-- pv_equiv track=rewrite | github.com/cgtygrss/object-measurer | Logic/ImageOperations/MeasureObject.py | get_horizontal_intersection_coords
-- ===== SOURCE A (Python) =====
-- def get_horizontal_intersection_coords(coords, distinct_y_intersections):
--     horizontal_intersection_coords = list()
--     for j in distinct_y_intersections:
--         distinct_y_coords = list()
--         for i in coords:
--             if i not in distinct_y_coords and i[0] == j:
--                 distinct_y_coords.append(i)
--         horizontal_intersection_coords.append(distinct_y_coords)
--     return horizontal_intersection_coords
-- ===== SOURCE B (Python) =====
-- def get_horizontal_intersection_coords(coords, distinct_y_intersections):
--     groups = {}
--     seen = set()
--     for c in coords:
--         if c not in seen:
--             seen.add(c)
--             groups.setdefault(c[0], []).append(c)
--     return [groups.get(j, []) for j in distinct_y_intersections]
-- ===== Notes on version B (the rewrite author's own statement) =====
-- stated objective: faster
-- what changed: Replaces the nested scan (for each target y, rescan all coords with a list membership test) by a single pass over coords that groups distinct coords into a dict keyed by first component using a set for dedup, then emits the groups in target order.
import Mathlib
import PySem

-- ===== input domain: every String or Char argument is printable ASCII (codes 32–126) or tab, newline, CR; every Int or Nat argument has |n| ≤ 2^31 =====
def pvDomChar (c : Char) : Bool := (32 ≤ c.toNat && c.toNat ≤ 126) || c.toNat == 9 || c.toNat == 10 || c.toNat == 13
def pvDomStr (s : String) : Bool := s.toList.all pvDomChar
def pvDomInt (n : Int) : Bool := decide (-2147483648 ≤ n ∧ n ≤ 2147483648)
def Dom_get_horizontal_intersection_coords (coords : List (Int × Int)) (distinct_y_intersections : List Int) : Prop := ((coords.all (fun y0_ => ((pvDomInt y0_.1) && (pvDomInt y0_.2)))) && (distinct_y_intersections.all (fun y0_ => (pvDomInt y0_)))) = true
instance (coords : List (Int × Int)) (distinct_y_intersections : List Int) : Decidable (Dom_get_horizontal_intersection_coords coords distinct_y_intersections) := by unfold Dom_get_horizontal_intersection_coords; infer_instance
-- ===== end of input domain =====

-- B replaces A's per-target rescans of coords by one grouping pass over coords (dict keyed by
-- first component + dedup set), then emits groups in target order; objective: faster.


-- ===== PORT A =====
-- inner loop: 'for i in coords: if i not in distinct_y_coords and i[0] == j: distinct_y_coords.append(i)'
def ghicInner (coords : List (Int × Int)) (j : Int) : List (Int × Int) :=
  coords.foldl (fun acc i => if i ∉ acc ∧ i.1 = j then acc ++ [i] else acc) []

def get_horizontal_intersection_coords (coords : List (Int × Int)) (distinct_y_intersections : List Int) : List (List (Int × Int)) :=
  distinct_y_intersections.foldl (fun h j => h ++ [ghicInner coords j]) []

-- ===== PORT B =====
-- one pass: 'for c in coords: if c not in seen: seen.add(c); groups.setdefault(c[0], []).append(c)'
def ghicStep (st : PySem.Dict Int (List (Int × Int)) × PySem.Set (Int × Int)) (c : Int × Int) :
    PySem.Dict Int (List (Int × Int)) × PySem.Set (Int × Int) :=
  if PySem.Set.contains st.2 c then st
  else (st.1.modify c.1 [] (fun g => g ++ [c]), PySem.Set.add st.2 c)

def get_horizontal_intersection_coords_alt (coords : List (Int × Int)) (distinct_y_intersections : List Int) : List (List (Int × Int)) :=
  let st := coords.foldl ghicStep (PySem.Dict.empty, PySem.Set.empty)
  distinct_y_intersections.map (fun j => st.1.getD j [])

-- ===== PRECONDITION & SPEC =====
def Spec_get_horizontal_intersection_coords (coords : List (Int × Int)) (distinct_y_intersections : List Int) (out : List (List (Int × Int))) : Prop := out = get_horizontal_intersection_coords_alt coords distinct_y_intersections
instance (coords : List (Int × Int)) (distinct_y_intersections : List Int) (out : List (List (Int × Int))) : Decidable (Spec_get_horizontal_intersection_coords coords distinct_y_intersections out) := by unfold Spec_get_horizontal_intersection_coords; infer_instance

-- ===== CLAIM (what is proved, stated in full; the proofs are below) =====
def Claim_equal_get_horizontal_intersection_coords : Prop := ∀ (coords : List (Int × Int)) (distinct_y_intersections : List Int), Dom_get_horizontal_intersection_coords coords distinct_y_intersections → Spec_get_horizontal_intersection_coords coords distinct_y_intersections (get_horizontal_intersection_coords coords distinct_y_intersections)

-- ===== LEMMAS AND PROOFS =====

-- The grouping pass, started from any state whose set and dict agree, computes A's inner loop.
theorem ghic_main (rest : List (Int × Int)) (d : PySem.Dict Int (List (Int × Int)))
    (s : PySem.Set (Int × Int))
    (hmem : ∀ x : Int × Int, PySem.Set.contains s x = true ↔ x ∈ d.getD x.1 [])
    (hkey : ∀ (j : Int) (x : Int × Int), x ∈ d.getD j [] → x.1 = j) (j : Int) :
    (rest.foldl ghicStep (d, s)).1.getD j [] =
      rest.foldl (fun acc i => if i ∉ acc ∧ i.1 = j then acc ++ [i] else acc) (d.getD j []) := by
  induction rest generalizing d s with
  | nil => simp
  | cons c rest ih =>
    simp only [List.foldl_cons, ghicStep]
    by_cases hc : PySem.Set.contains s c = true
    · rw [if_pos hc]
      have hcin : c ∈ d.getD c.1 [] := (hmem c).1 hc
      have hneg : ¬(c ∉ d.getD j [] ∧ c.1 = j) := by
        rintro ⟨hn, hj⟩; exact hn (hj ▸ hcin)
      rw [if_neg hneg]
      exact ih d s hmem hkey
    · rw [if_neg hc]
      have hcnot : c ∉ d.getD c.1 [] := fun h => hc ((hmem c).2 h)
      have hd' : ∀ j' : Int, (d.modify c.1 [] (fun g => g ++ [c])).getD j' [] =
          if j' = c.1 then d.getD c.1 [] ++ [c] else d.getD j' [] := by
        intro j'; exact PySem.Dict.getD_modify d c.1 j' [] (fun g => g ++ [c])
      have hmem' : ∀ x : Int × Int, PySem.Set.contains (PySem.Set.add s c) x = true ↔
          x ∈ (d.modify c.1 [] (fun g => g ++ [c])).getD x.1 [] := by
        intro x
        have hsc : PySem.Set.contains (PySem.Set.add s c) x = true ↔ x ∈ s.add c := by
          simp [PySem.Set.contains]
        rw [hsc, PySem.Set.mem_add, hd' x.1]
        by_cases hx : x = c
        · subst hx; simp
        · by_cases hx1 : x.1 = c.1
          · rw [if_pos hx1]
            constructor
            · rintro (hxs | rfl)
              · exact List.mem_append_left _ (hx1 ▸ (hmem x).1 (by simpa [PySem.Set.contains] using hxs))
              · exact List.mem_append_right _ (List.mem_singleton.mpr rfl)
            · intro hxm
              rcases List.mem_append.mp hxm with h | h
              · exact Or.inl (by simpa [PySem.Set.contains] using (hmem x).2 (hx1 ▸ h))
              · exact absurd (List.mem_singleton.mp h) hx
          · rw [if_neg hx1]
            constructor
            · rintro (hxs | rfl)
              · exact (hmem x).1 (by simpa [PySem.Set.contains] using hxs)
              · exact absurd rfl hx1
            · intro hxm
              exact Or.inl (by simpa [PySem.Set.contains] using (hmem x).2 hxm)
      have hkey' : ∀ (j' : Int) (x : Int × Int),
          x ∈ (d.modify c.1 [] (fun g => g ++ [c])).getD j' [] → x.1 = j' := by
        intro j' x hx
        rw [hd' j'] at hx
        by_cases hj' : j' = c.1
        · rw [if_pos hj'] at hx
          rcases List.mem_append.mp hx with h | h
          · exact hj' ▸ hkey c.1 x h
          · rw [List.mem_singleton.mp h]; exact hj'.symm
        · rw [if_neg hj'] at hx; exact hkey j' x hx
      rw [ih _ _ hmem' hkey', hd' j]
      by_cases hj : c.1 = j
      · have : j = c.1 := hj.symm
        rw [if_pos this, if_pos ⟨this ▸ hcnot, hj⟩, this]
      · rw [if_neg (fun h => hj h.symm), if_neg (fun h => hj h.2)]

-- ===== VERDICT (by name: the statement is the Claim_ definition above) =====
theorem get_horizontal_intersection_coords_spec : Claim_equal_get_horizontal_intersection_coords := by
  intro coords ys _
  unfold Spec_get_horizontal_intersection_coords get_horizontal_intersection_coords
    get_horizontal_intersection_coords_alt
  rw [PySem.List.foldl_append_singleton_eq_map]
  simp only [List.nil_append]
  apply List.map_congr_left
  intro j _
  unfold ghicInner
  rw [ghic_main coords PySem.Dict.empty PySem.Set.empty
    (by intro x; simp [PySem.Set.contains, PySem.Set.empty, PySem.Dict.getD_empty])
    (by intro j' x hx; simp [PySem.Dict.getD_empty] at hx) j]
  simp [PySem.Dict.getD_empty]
___
PROBLEM STATEMENT:
Could you reproduce, exactly, every line above from the line with "have hsc : PySem.Set.contains" to the line with "rcases List.mem_append.mp hxm", and no other line? Both ends count.

ANSWER BELOW:
        have hsc : PySem.Set.contains (PySem.Set.add s c) x = true ↔ x ∈ s.add c := by
          simp [PySem.Set.contains]
        rw [hsc, PySem.Set.mem_add, hd' x.1]
        by_cases hx : x = c
        · subst hx; simp
        · by_cases hx1 : x.1 = c.1
          · rw [if_pos hx1]
            constructor
            · rintro (hxs | rfl)
              · exact List.mem_append_left _ (hx1 ▸ (hmem x).1 (by simpa [PySem.Set.contains] using hxs))
              · exact List.mem_append_right _ (List.mem_singleton.mpr rfl)
            · intro hxm
              rcases List.mem_append.mp hxm with h | h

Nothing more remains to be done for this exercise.